### BRIEF:
Only one stretch of the records below is wanted: the lines from the one holding "h) | ⟨x0, hx0, hp0⟩)" through the one holding "Or.inr ⟨x0, hx0, hp0⟩". Return it exactly, both ends included.

[Source records]

theorem pk_nodup (x : Int) : (pk x).Nodup := by
  have hpw := (pk_sorted x.natAbs 2 le_rfl (pvInv_two _)).2
  exact hpw.imp (fun h => Nat.ne_of_lt h)

theorem pkInt_nodup (x : Int) : (pkInt x).Nodup := by
  exact List.Nodup.map (fun a b hab => Int.natCast_inj.mp hab) (pk_nodup x)

theorem mem_pk (x : Int) (p : Nat) : p ∈ pk x ↔ (p.Prime ∧ p ∣ x.natAbs ∧ x ≠ 0) := by
  by_cases hx : x = 0
  · subst hx
    have : pk 0 = [] := by
      rw [pk, pkAll_exit _ 2 (by rintro ⟨-, hx⟩; simp at hx)]
      simp
    simp [this]
  · have hn : 1 ≤ x.natAbs := Int.natAbs_pos.mpr hx
    rw [pk, pk_mem x.natAbs 2 le_rfl hn (pvInv_two _) p]
    simp [hx]


-- ---- bookkeeping for the insert/modify folds ----
theorem addK_cons (f : PySem.Dict Int Int) (p : Nat) (t : List Nat) :
    addK f (p :: t) = addK (f.insert (p : Int) 0) t := rfl

theorem addP_cons (x : Int) (s : PySem.Dict Int Int) (p : Nat) (t : List Nat) :
    addP x s (p :: t) = addP x (s.insert (p : Int) (s.getD (p : Int) 0 + x)) t := rfl

theorem addK_keys (f : PySem.Dict Int Int) (l : List Nat) :
    (addK f l).keys = PySem.Set.update f.keys (l.map (fun (p : Nat) => (p : Int))) := by
  unfold addK
  exact PySem.Dict.keys_foldl_insert_key l (fun (p : Nat) => (p : Int)) (fun _ _ => 0) f

theorem addP_keys (x : Int) (s : PySem.Dict Int Int) (l : List Nat) :
    (addP x s l).keys = PySem.Set.update s.keys (l.map (fun (p : Nat) => (p : Int))) := by
  unfold addP
  exact PySem.Dict.keys_foldl_insert_key l (fun (p : Nat) => (p : Int))
    (fun s p => s.getD (p : Int) 0 + x) s

theorem addK_nodup (f : PySem.Dict Int Int) (l : List Nat) (h : f.keys.Nodup) :
    (addK f l).keys.Nodup := by
  unfold addK
  exact PySem.Dict.nodup_keys_foldl_insert_key l (fun (p : Nat) => (p : Int)) (fun _ _ => 0) f h

theorem addK_getD0 (l : List Nat) : ∀ f : PySem.Dict Int Int,
    (∀ q, f.getD q 0 = 0) → ∀ q, (addK f l).getD q 0 = 0 := by
  induction l with
  | nil => intro f h q; exact h q
  | cons p t ih =>
    intro f h q
    rw [addK_cons]
    refine ih _ (fun q' => ?_) q
    rw [PySem.Dict.getD_insert]
    split
    · rfl
    · exact h q'

theorem addP_getD (x : Int) (l : List Nat) : ∀ (s : PySem.Dict Int Int) (p : Int),
    (l.map (fun (q : Nat) => (q : Int))).Nodup →
    (addP x s l).getD p 0 = s.getD p 0 + (if p ∈ l.map (fun (q : Nat) => (q : Int)) then x else 0) := by
  induction l with
  | nil => intro s p _; simp [addP]
  | cons q t ih =>
    intro s p hnd
    simp only [List.map_cons] at hnd
    obtain ⟨hqt, hnd'⟩ := List.nodup_cons.mp hnd
    rw [addP_cons, ih _ p hnd', PySem.Dict.getD_insert]
    by_cases hpq : p = (q : Int)
    · subst hpq
      simp [hqt]
    · simp [hpq]

-- ---- the value-update loop of A's second phase ----
theorem inner2_keys (x : Int) (K : List Int) : ∀ d : PySem.Dict Int Int, (∀ q ∈ K, q ∈ d.keys) →
    (K.foldl (fun d2 prime =>
        if PySem.Int.mod x prime = 0 then d2.modify prime 0 (fun v => v + x) else d2) d).keys
      = d.keys := by
  induction K with
  | nil => intro d _; rfl
  | cons q t ih =>
    intro d hK
    rw [List.foldl_cons]
    have hq : q ∈ d.keys := hK q List.mem_cons_self
    have hkeys : (if PySem.Int.mod x q = 0 then d.modify q 0 (fun v => v + x) else d).keys = d.keys := by
      split
      · rw [PySem.Dict.keys_modify]
        exact PySem.Dict.keys_insert_of_contains _ _ ((PySem.Dict.contains_iff_mem_keys _ _).mpr hq)
      · rfl
    rw [ih _ (fun q' hq' => by rw [hkeys]; exact hK q' (List.mem_cons_of_mem _ hq')), hkeys]

theorem inner2_getD (x : Int) (K : List Int) : ∀ (d : PySem.Dict Int Int) (p : Int),
    K.Nodup → (∀ q ∈ K, q ∈ d.keys) →
    (K.foldl (fun d2 prime =>
        if PySem.Int.mod x prime = 0 then d2.modify prime 0 (fun v => v + x) else d2) d).getD p 0
      = d.getD p 0 + (if p ∈ K ∧ PySem.Int.mod x p = 0 then x else 0) := by
  induction K with
  | nil => intro d p _ _; simp
  | cons q t ih =>
    intro d p hnd hK
    obtain ⟨hqt, hnd'⟩ := List.nodup_cons.mp hnd
    rw [List.foldl_cons]
    have hq : q ∈ d.keys := hK q List.mem_cons_self
    have hkeys : (if PySem.Int.mod x q = 0 then d.modify q 0 (fun v => v + x) else d).keys = d.keys := by
      split
      · rw [PySem.Dict.keys_modify]
        exact PySem.Dict.keys_insert_of_contains _ _ ((PySem.Dict.contains_iff_mem_keys _ _).mpr hq)
      · rfl
    rw [ih _ p hnd' (fun q' hq' => by rw [hkeys]; exact hK q' (List.mem_cons_of_mem _ hq'))]
    have hgd : (if PySem.Int.mod x q = 0 then d.modify q 0 (fun v => v + x) else d).getD p 0
        = d.getD p 0 + (if p = q ∧ PySem.Int.mod x q = 0 then x else 0) := by
      split
      · next hm =>
        rw [PySem.Dict.getD_modify]
        by_cases hpq : p = q <;> simp [hpq, hm]
      · next hm => simp [hm]
    rw [hgd]
    by_cases h1 : p = q
    · subst h1
      by_cases h2 : PySem.Int.mod x p = 0 <;> simp [h2, hqt]
    · by_cases h2 : p ∈ t ∧ PySem.Int.mod x p = 0 <;> simp [h1, h2]

theorem phase2_keys (lst : List Int) : ∀ d : PySem.Dict Int Int,
    (lst.foldl (fun d number => d.keys.foldl (fun d2 prime =>
        if PySem.Int.mod number prime = 0 then d2.modify prime 0 (fun v => v + number) else d2) d) d).keys
      = d.keys := by
  induction lst with
  | nil => intro d; rfl
  | cons x rest ih =>
    intro d
    rw [List.foldl_cons, ih, inner2_keys x d.keys d (fun q hq => hq)]

theorem phase2_getD (lst : List Int) : ∀ d : PySem.Dict Int Int, d.keys.Nodup → ∀ p,
    (lst.foldl (fun d number => d.keys.foldl (fun d2 prime =>
        if PySem.Int.mod number prime = 0 then d2.modify prime 0 (fun v => v + number) else d2) d) d).getD p 0
      = d.getD p 0 + (lst.map (fun x => if p ∈ d.keys ∧ PySem.Int.mod x p = 0 then x else 0)).sum := by
  induction lst with
  | nil => intro d _ p; simp
  | cons x rest ih =>
    intro d hnd p
    rw [List.foldl_cons]
    have hk1 := inner2_keys x d.keys d (fun q hq => hq)
    rw [ih _ (by rw [hk1]; exact hnd) p, hk1,
        inner2_getD x d.keys d p hnd (fun q hq => hq)]
    rw [List.map_cons, List.sum_cons, add_assoc]

-- ---- the two whole-list folds ----
theorem bstep_eq (s : PySem.Dict Int Int) (x : Int) :
    (let r := bLoop x.natAbs 2 x s;
     if 1 < r.1 then r.2.insert ((r.1 : Nat) : Int) (r.2.getD ((r.1 : Nat) : Int) 0 + x) else r.2)
      = addP x s (pk x) :=
  bLoop_eq x.natAbs 2 x s

theorem pf_keys (x : Int) : (prime_factors x).keys = pkInt x := by
  rw [prime_factors_eq, addK_keys,
      show (PySem.Dict.empty : PySem.Dict Int Int).keys = ([] : List Int) from rfl,
      PySem.Set.update_nil_left]
  exact PySem.Set.ofList_eq_self_of_nodup _ (pkInt_nodup x)

theorem phase1_step (d : PySem.Dict Int Int) (x : Int) :
    (prime_factors x).keys.foldl (fun d key => d.insert key 0) d = addK d (pk x) := by
  rw [pf_keys, pkInt, List.foldl_map]
  rfl

theorem chainA_keys_nodup (lst : List Int) : ∀ d : PySem.Dict Int Int, d.keys.Nodup →
    (lst.foldl (fun d x => addK d (pk x)) d).keys.Nodup := by
  induction lst with
  | nil => intro d h; exact h
  | cons x rest ih => intro d h; exact ih _ (addK_nodup d (pk x) h)

theorem chainAB_keys (lst : List Int) : ∀ (d s : PySem.Dict Int Int), d.keys = s.keys →
    (lst.foldl (fun d x => addK d (pk x)) d).keys
      = (lst.foldl (fun s x => addP x s (pk x)) s).keys := by
  induction lst with
  | nil => intro d s h; exact h
  | cons x rest ih =>
    intro d s h
    rw [List.foldl_cons, List.foldl_cons]
    exact ih _ _ (by rw [addK_keys, addP_keys, h])

theorem chainA_mem_keys (lst : List Int) : ∀ (d : PySem.Dict Int Int) (p : Int),
    (p ∈ (lst.foldl (fun d x => addK d (pk x)) d).keys ↔ p ∈ d.keys ∨ ∃ x ∈ lst, p ∈ pkInt x) := by
  induction lst with
  | nil => simp
  | cons x rest ih =>
    intro d p
    rw [List.foldl_cons, ih, addK_keys]
    rw [show (pk x).map (fun (p : Nat) => (p : Int)) = pkInt x from rfl]
    simp only [PySem.Set.mem_update, List.mem_cons]
    constructor
    · rintro ((h | h) | ⟨x0, hx0, hp0⟩)
      · exact Or.inl h
      · exact Or.inr ⟨x, Or.inl rfl, h⟩
      · exact Or.inr ⟨x0, Or.inr hx0, hp0⟩
    · rintro (h | ⟨x0, (rfl | hx0), hp0⟩)
      · exact Or.inl (Or.inl h)
      · exact Or.inl (Or.inr hp0)
      · exact Or.inr ⟨x0, hx0, hp0⟩

theorem chainA_getD0 (lst : List Int) : ∀ d : PySem.Dict Int Int,
    (∀ q, d.getD q 0 = 0) → ∀ q, (lst.foldl (fun d x => addK d (pk x)) d).getD q 0 = 0 := by
  induction lst with
  | nil => intro d h q; exact h q
  | cons x rest ih => intro d h q; exact ih _ (addK_getD0 (pk x) d h) q

theorem chainB_getD (lst : List Int) : ∀ (s : PySem.Dict Int Int) (p : Int),
    (lst.foldl (fun s x => addP x s (pk x)) s).getD p 0
      = s.getD p 0 + (lst.map (fun x => if p ∈ pkInt x then x else 0)).sum := by
  induction lst with
  | nil => intro s p; simp
  | cons x rest ih =>
    intro s p
    rw [List.foldl_cons, ih, addP_getD x (pk x) s p (pkInt_nodup x),
        List.map_cons, List.sum_cons, add_assoc]
    rfl

-- the per-element agreement of the two counted conditions
theorem cond_agree (lst : List Int) (p : Int)
    (hm : p ∈ (lst.foldl (fun d x => addK d (pk x)) PySem.Dict.empty).keys → ∃ x0 ∈ lst, p ∈ pkInt x0) :
    ∀ x ∈ lst,
      (if p ∈ (lst.foldl (fun d x => addK d (pk x)) PySem.Dict.empty).keys ∧ PySem.Int.mod x p = 0
        then x else 0)
      = (if p ∈ pkInt x then x else 0) := by
  intro x hx
  by_cases hx0 : x = 0
  · subst hx0; simp
  · by_cases hpk : p ∈ pkInt x
    · obtain ⟨q, hq, rfl⟩ := List.mem_map.mp hpk
      obtain ⟨hqp, hqd, -⟩ := (mem_pk x q).mp hq
      have hmem : (q : Int) ∈ (lst.foldl (fun d x => addK d (pk x)) PySem.Dict.empty).keys := by
        rw [chainA_mem_keys]
        exact Or.inr ⟨x, hx, hpk⟩
      have hmod : PySem.Int.mod x (q : Int) = 0 := by
        rw [PySem.Int.mod_eq_zero_iff_dvd]
        rw [← Int.natAbs_dvd_natAbs, Int.natAbs_natCast]
        exact hqd
      simp [hmem, hmod, hpk]
    · simp only [if_neg hpk]
      by_cases hc : p ∈ (lst.foldl (fun d x => addK d (pk x)) PySem.Dict.empty).keys
          ∧ PySem.Int.mod x p = 0
      · exfalso
        obtain ⟨x0, hx0m, hp0⟩ := hm hc.1
        obtain ⟨q, hq, rfl⟩ := List.mem_map.mp hp0
        obtain ⟨hqp, -, -⟩ := (mem_pk x0 q).mp hq
        have : (q : Int) ∣ x := (PySem.Int.mod_eq_zero_iff_dvd _ _).mp hc.2
        have hqd : q ∣ x.natAbs := by
          rw [← Int.natAbs_natCast q]
          exact Int.natAbs_dvd_natAbs.mpr this
        exact hpk (List.mem_map.mpr ⟨q, (mem_pk x q).mpr ⟨hqp, hqd, hx0⟩, rfl⟩)
      · rw [if_neg hc]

### ANSWER FOR THE TASK:
    · rintro ((h | h) | ⟨x0, hx0, hp0⟩)
      · exact Or.inl h
      · exact Or.inr ⟨x, Or.inl rfl, h⟩
      · exact Or.inr ⟨x0, Or.inr hx0, hp0⟩
    · rintro (h | ⟨x0, (rfl | hx0), hp0⟩)
      · exact Or.inl (Or.inl h)
      · exact Or.inl (Or.inr hp0)
      · exact Or.inr ⟨x0, hx0, hp0⟩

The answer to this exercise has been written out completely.